Clinical assessment of intraventricular blood transport in patients undergoing cardiac resynchronization therapy

Affiliations

Clinical assessment of intraventricular blood transport in patients undergoing cardiac resynchronization therapy

Lorenzo Rossini et al. Meccanica. 2017 Feb.

Abstract

In the healthy heart, left ventricular (LV) filling generates different flow patterns which have been proposed to optimize blood transport by coupling diastole and systole. This work presents a novel image-based method to assess how different flow patterns influence LV blood transport in patients undergoing cardiac resynchronization therapy (CRT). Our approach is based on solving the advection equation for a passive scalar field from time-resolved blood velocity fields. Imposing time-varying inflow boundary conditions for the scalar field provides a straightforward method to distinctly track the transport of blood entering the LV in the different filling waves of a given cardiac cycle, as well as the transport barriers which couple filling and ejection. We applied this method to analyze flow transport in a group of patients with implanted CRT devices and a group of healthy volunteers.

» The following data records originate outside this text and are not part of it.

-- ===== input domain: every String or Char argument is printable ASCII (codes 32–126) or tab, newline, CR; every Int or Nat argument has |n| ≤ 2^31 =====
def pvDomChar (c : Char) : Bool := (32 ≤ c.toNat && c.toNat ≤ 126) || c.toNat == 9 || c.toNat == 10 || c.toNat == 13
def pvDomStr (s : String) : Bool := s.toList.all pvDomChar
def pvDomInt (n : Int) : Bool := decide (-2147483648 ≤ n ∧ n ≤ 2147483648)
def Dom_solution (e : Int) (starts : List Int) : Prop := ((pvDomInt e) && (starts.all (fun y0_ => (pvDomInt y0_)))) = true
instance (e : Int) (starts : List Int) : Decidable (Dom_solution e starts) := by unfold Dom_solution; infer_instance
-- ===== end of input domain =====

-- B replaces A's sort-by-divisor-count + per-query linear scan of the sorted list with a right-to-left suffix-best array answering each query in O(1).


-- Python sequence read/write at an index that is nonnegative and in range (true for every
-- access both programs make): exact there; an Int-valued table indexed 0..size-1.
def aget (a : Array Int) (i : Int) : Int := a.getD i.toNat 0
def aset (a : Array Int) (i : Int) (v : Int) : Array Int := a.setIfInBounds i.toNat v

-- ===== PORT A =====
-- 'for r in result: if r >= s: answer.append(r); break'
def scanAppendA (s : Int) (acc : List Int) : List Int → List Int
  | [] => acc
  | r :: rs => if s ≤ r then acc ++ [r] else scanAppendA s acc rs

-- A's dict 'divisor': its keys are exactly 1..e in insertion order, so it is an Int-keyed
-- table; first loop writes 1 at keys 1..e, second loop is the sieve 'divisor[n] += 1'.
def divisorA (e : Int) : Array Int :=
  (PySem.List.pyRange 2 (e+1) 1).foldl (fun d i =>
      (PySem.List.pyRange i (e+1) i).foldl (fun d n => aset d n (aget d n + 1)) d)
    ((PySem.List.pyRange 1 (e+1) 1).foldl (fun d i => aset d i 1) (Array.replicate (e+1).toNat 0))

-- 'result = sorted(divisor, reverse=True, key=lambda x: divisor[x])': iterating the dict
-- yields its keys 1..e in insertion order; Python's sort is stable and reverse=True keeps
-- equal-key elements in original order, i.e. exactly a stable mergeSort with this comparator.
def resultA (e : Int) : List Int :=
  let d := divisorA e
  (PySem.List.pyRange 1 (e+1) 1).mergeSort (fun x y => decide (aget d y ≤ aget d x))

def solution (e : Int) (starts : List Int) : List Int :=
  let result := resultA e
  starts.foldl (fun answer s => scanAppendA s answer result) []

-- ===== PORT B =====
-- Source B's list 'd' after the same sieve (n = max(e, 0))
def dAlt (e : Int) : Array Int :=
  (PySem.List.pyRange 2 (max e 0 + 1) 1).foldl (fun d i =>
      (PySem.List.pyRange i (max e 0 + 1) i).foldl (fun d m => aset d m (aget d m + 1)) d)
    (Array.replicate (max e 0 + 1).toNat 1)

Velocity fields were obtained using echocardiographic color Doppler velocimetry, which provides two-dimensional time-resolved flow maps in the apical long axis three-chamber view of the LV. In the patients under CRT, the device programming was varied to analyze flow transport under different values of the atrioventricular conduction delay, and to model tachycardia (100 bpm). Using this method, we show how CRT influences the transit of blood inside the left ventricle, contributes to conserving kinetic energy, and favors the generation of hemodynamic forces that accelerate blood in the direction of the LV outflow tract. These novel aspects of ventricular function are clinically accessible by quantitative analysis of color-Doppler echocardiograms.

Keywords: Blood filling waves; Blood transport; Cardiac resynchronization therapy; Echocardiography; Intracardiac flow; Intraventricular flow patterns.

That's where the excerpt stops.